Why this is optimal: only ONE __syncthreads() call (after writing to shared memory). The warp-level reductions use zero shared memory and zero barriers. This is the pattern used in cuBLAS, CUTLASS, and FlashAttention.

10.8 Hardware Warp Reductions (Ampere+ / SM 8.0+)¶

On compute capability 8.0+, the GPU has dedicated reduction hardware:

// Built-in warp reductions (one instruction, fastest possible)
float sum = __reduce_add_sync(0xFFFFFFFF, val);
float max = __reduce_max_sync(0xFFFFFFFF, val);
float min = __reduce_min_sync(0xFFFFFFFF, val);

// Integer versions
int   isum = __reduce_add_sync(0xFFFFFFFF, ival);
int   imax = __reduce_max_sync(0xFFFFFFFF, ival);

// Bitwise
unsigned and_result = __reduce_and_sync(0xFFFFFFFF, uval);
unsigned or_result  = __reduce_or_sync(0xFFFFFFFF, uval);

These are single hardware instructions — even faster than the shuffle loop. Use them when available (Orin Nano = SM 8.7 → supported).

10.9 Warp Vote — Collective Boolean Operations¶

// Do ALL active lanes satisfy the predicate?
bool all_done = __all_sync(0xFFFFFFFF, my_flag);

// Does ANY lane satisfy the predicate?
bool any_ready = __any_sync(0xFFFFFFFF, data_available);

// Get a bitmask of which lanes satisfy the predicate
unsigned mask = __ballot_sync(0xFFFFFFFF, val > threshold);
// mask bit i = 1 if lane i's (val > threshold) is true
// Example: mask = 0x0000FF00 → lanes 8–15 passed, others didn't

// Count how many lanes passed
int count = __popc(mask);   // population count (count set bits)

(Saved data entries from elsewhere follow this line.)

-- pv_equiv track=rewrite | github.com/kazamazza/pokerai | tools/rangenet/derive_pair_to_seq.py | is_srp_open_call
-- ===== SOURCE A (Python) =====
-- def is_srp_open_call(seq, ip_pos: str, oop_pos: str) -> bool:
--     """
--     Single-raised pot we want: ip_pos opens/raises, and the first action by oop_pos is CALL,
--     with no intervening re-raise before oop acts.
--     """
--     if not seq:
--         return False
--
--     # opener must be ip_pos and first action must be OPEN/RAISE
--     if not (seq[0].get("pos") == ip_pos and seq[0].get("action") in ("OPEN", "RAISE")):
--         return False
--
--     # ensure oop's first action is CALL and no re-raise occurs before that
--     re_raised = False
--     for step in seq[1:]:
--         pos = step.get("pos")
--         act = step.get("action")
--         if act in ("RAISE", "ALL_IN", "3BET", "4BET", "5BET"):
--             re_raised = True
--         if pos == oop_pos:
--             return (act == "CALL") and (not re_raised)
--     return False
-- ===== SOURCE B (Python) =====
-- _BLOCKERS = ("RAISE", "ALL_IN", "3BET", "4BET", "5BET")
--
-- def is_srp_open_call(seq, ip_pos: str, oop_pos: str) -> bool:
--     if not seq:
--         return False
--     if not (seq[0].get("pos") == ip_pos and seq[0].get("action") in ("OPEN", "RAISE")):
--         return False
--     # declarative witness search: some post-open step is oop's CALL whose entire
--     # preceding post-open prefix contains neither an oop action nor a re-raise
--     tail = seq[1:]
--     return any(
--         step.get("pos") == oop_pos
--         and step.get("action") == "CALL"
--         and all(p.get("pos") != oop_pos and p.get("action") not in _BLOCKERS
--                 for p in tail[:i])
--         for i, step in enumerate(tail)
--     )
-- ===== Notes on version B (the rewrite author's own statement) =====
-- stated objective: alternative
-- what changed: Replaces A's single stateful scan carrying a re_raised flag with a declarative witness search: any() over enumerate(seq[1:]) looking for an oop CALL step whose whole preceding slice contains neither an oop action nor a re-raise (a quantifier formulation instead of a flagged early-return loop).
import Mathlib
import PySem

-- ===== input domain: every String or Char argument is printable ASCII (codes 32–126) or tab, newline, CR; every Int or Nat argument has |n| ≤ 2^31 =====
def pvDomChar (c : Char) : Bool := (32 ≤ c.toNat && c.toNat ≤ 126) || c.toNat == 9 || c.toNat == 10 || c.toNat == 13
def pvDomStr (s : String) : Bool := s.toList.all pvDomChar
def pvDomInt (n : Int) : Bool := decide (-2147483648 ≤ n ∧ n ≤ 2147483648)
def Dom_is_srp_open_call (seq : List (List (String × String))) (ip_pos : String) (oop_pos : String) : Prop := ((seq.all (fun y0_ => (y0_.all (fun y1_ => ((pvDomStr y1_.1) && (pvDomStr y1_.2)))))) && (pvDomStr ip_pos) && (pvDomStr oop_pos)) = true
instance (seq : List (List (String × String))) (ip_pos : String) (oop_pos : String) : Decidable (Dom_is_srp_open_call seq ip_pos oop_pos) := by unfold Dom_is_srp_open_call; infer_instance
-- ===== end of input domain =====

-- B replaces A's stateful early-return scan (re_raised flag) with a declarative witness
-- search (any over enumerate with a per-candidate prefix check); equivalence proved.
-- ===== PORT A =====
-- shared dict lookup (step.get(k)) and re-raise membership test, used by both ports
def pvGet (step : List (String × String)) (k : String) : Option String :=
  (PySem.Dict.mk step).get? k

def pvIsReRaise (act : Option String) : Bool :=
  act = some "RAISE" || act = some "ALL_IN" || act = some "3BET" || act = some "4BET" || act = some "5BET"

def pvA_loop (oop_pos : String) : List (List (String × String)) → Bool → Bool
  | [], _ => false
  | step :: rest, re_raised =>
    let pos := pvGet step "pos"
    let act := pvGet step "action"
    let re' := re_raised || pvIsReRaise act
    if pos = some oop_pos then (act = some "CALL") && !re'
    else pvA_loop oop_pos rest re'

def is_srp_open_call (seq : List (List (String × String))) (ip_pos : String) (oop_pos : String) : Bool :=
  match seq with
  | [] => false
  | first :: _ =>
    if !(pvGet first "pos" = some ip_pos
         && (pvGet first "action" = some "OPEN" || pvGet first "action" = some "RAISE")) then
      false
    else
      pvA_loop oop_pos (PySem.List.slice seq (some 1) none) false

-- ===== PORT B =====
-- p's step is "clean" before oop acts: not an oop action and not a blocker (re-raise)
def pvClean (oop_pos : String) (p : List (String × String)) : Bool :=
  !(pvGet p "pos" = some oop_pos) && !(pvIsReRaise (pvGet p "action"))

def is_srp_open_call_alt (seq : List (List (String × String))) (ip_pos : String) (oop_pos : String) : Bool :=
  match seq with
  | [] => false
  | first :: _ =>
    if !(pvGet first "pos" = some ip_pos
         && (pvGet first "action" = some "OPEN" || pvGet first "action" = some "RAISE")) then
      false
    else
      let tail := PySem.List.slice seq (some 1) none
      (PySem.List.enumerate tail).any (fun is =>
        pvGet is.2 "pos" = some oop_pos
        && pvGet is.2 "action" = some "CALL"
        && (PySem.List.slice tail none (some is.1)).all (pvClean oop_pos))

-- ===== PRECONDITION & SPEC =====
def Spec_is_srp_open_call (seq : List (List (String × String))) (ip_pos : String) (oop_pos : String) (out : Bool) : Prop := out = is_srp_open_call_alt seq ip_pos oop_pos
instance (seq : List (List (String × String))) (ip_pos : String) (oop_pos : String) (out : Bool) : Decidable (Spec_is_srp_open_call seq ip_pos oop_pos out) := by unfold Spec_is_srp_open_call; infer_instance

-- ===== CLAIM (what is proved, stated in full; the proofs are below) =====
def Claim_equal_is_srp_open_call : Prop := ∀ (seq : List (List (String × String))) (ip_pos : String) (oop_pos : String), Dom_is_srp_open_call seq ip_pos oop_pos → Spec_is_srp_open_call seq ip_pos oop_pos (is_srp_open_call seq ip_pos oop_pos)

-- ===== LEMMAS AND PROOFS =====

-- B's any-over-enumerate body, abstracted (proof helper)
def pvWit (oop_pos : String) (tail : List (List (String × String))) : Bool :=
  (PySem.List.enumerate tail).any (fun is =>
    pvGet is.2 "pos" = some oop_pos
    && pvGet is.2 "action" = some "CALL"
    && (PySem.List.slice tail none (some is.1)).all (pvClean oop_pos))

-- recursive characterisation of B's witness search, used only in the proofs
def pvF (oop_pos : String) : List (List (String × String)) → Bool
  | [] => false
  | s :: rest =>
    (pvGet s "pos" = some oop_pos && pvGet s "action" = some "CALL")
      || (pvClean oop_pos s && pvF oop_pos rest)

-- B's any-over-enumerate, generalised over an already-traversed prefix
theorem pvWit_gen (oop_pos : String) (rest : List (List (String × String))) :
    ∀ (pre : List (List (String × String))),
    ((PySem.List.enumerate rest (pre.length : Int)).any (fun is =>
        pvGet is.2 "pos" = some oop_pos
        && pvGet is.2 "action" = some "CALL"
        && (PySem.List.slice (pre ++ rest) none (some is.1)).all (pvClean oop_pos)))
      = (pre.all (pvClean oop_pos) && pvF oop_pos rest) := by
  induction rest with
  | nil => intro pre; simp [PySem.List.enumerate_nil, pvF]
  | cons s rest ih =>
    intro pre
    rw [PySem.List.enumerate_cons]
    have h1 : ((pre.length : Int) + 1) = (((pre ++ [s]).length : Nat) : Int) := by
      simp
    have h2 : pre ++ s :: rest = (pre ++ [s]) ++ rest := by simp
    simp only [List.any_cons, h1, h2, ih (pre ++ [s])]
    rw [PySem.List.slice_to_natCast]
    have h3 : ((pre ++ [s]) ++ rest).take pre.length = pre := by
      rw [List.append_assoc, List.take_append_of_le_length (by simp)]
      simp
    rw [h3]
    simp only [List.all_append, List.all_cons, List.all_nil, pvClean]
    cases hp : decide (pvGet s "pos" = some oop_pos) <;>
      cases hc : decide (pvGet s "action" = some "CALL") <;>
      cases hr : pvIsReRaise (pvGet s "action") <;>
      cases hall : pre.all (fun p => !decide (pvGet p "pos" = some oop_pos)
          && !pvIsReRaise (pvGet p "action")) <;>
      simp_all [pvF, pvClean]

theorem pvWit_eq_pvF (oop_pos : String) (tail : List (List (String × String))) :
    pvWit oop_pos tail = pvF oop_pos tail := by
  have := pvWit_gen oop_pos tail []
  simpa [pvWit] using this

-- A's flagged scan equals the recursive characterisation (for any initial flag value)
theorem pvA_loop_eq (oop_pos : String) (tail : List (List (String × String))) (re : Bool) :
    pvA_loop oop_pos tail re = (!re && pvF oop_pos tail) := by
  induction tail generalizing re with
  | nil => simp [pvA_loop, pvF]
  | cons s rest ih =>
    by_cases hp : pvGet s "pos" = some oop_pos
    · by_cases hc : pvGet s "action" = some "CALL"
      · have hr : pvIsReRaise (pvGet s "action") = false := by
          simp [pvIsReRaise, hc]
        simp [pvA_loop, pvF, hp, hc, pvClean, pvIsReRaise]
      · simp [pvA_loop, pvF, hp, hc, pvClean]
    · simp only [pvA_loop, pvF, hp, ih]
      cases re <;> cases hr : pvIsReRaise (pvGet s "action") <;>
        simp_all [pvClean]

-- ===== VERDICT (by name: the statement is the Claim_ definition above) =====
theorem is_srp_open_call_spec : Claim_equal_is_srp_open_call := by
  intro seq ip_pos oop_pos _
  unfold Spec_is_srp_open_call
  cases seq with
  | nil => rfl
  | cons first rest =>
    simp only [is_srp_open_call, is_srp_open_call_alt]
    split
    · rfl
    · rw [pvA_loop_eq]
      have : pvWit oop_pos (PySem.List.slice (first :: rest) (some 1) none)
          = pvF oop_pos (PySem.List.slice (first :: rest) (some 1) none) :=
        pvWit_eq_pvF _ _
      simp only [pvWit] at this
      simp [this]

Use cases in AI: - Attention masking: __ballot_sync to find which tokens are valid - Early exit: __all_sync(mask, converged) — stop iterating when all lanes converge - Sparse operations: __popc(__ballot_sync(...)) — count non-zero elements in warp

10.10 When to Use What¶

Need	Best primitive	Why
Sum/max/min of 32 values	`__reduce_add_sync` (SM 8.0+)	Single hardware instruction
Sum/max/min on older GPUs	`__shfl_down_sync` loop (5 steps)	Works everywhere
Exchange with neighbor	`__shfl_xor_sync(mask, val, 1)`	Butterfly pattern
Broadcast one value to all lanes	`__shfl_sync(mask, val, src_lane)`	Read from specific lane
Prefix sum (scan)	`__shfl_up_sync` loop	Build partial sums
Count true conditions	`__ballot_sync` + `__popc`	Bitmask + popcount
Check all/any convergence	`__all_sync` / `__any_sync`	Collective boolean
Block-wide reduction	Warp shuffle + 1 shared mem step	Hybrid (section 10.7)
Cross-block reduction	`atomicAdd` to global	Only option

10.11 Atomic Operations¶

// Atomic add (global or shared memory)
atomicAdd(&counter, 1);
atomicAdd(&shared_sum, val);

// Other atomics
atomicSub(&counter, 1);
atomicMax(&max_val, val);
atomicMin(&min_val, val);
atomicCAS(&lock, 0, 1);      // compare-and-swap: if *lock==0, set to 1, return old

// FP16 atomics (SM 7.0+)
atomicAdd((__half*)ptr, (__half)val);

Performance tip: never do atomicAdd from every thread. First reduce within warp (shuffle), then reduce within block (shared mem), then ONE thread per block does the atomic:

// BAD: 10,000 threads all doing atomicAdd → massive contention
atomicAdd(out, val);

// GOOD: reduce first, one atomic per block
float block_sum = block_reduce_sum(val);
if (threadIdx.x == 0)
    atomicAdd(out, block_sum);   // only 1 atomic per block, not 256

11. Streams and Asynchronous Execution¶

Streams allow overlapping GPU computation with host execution and with data transfers.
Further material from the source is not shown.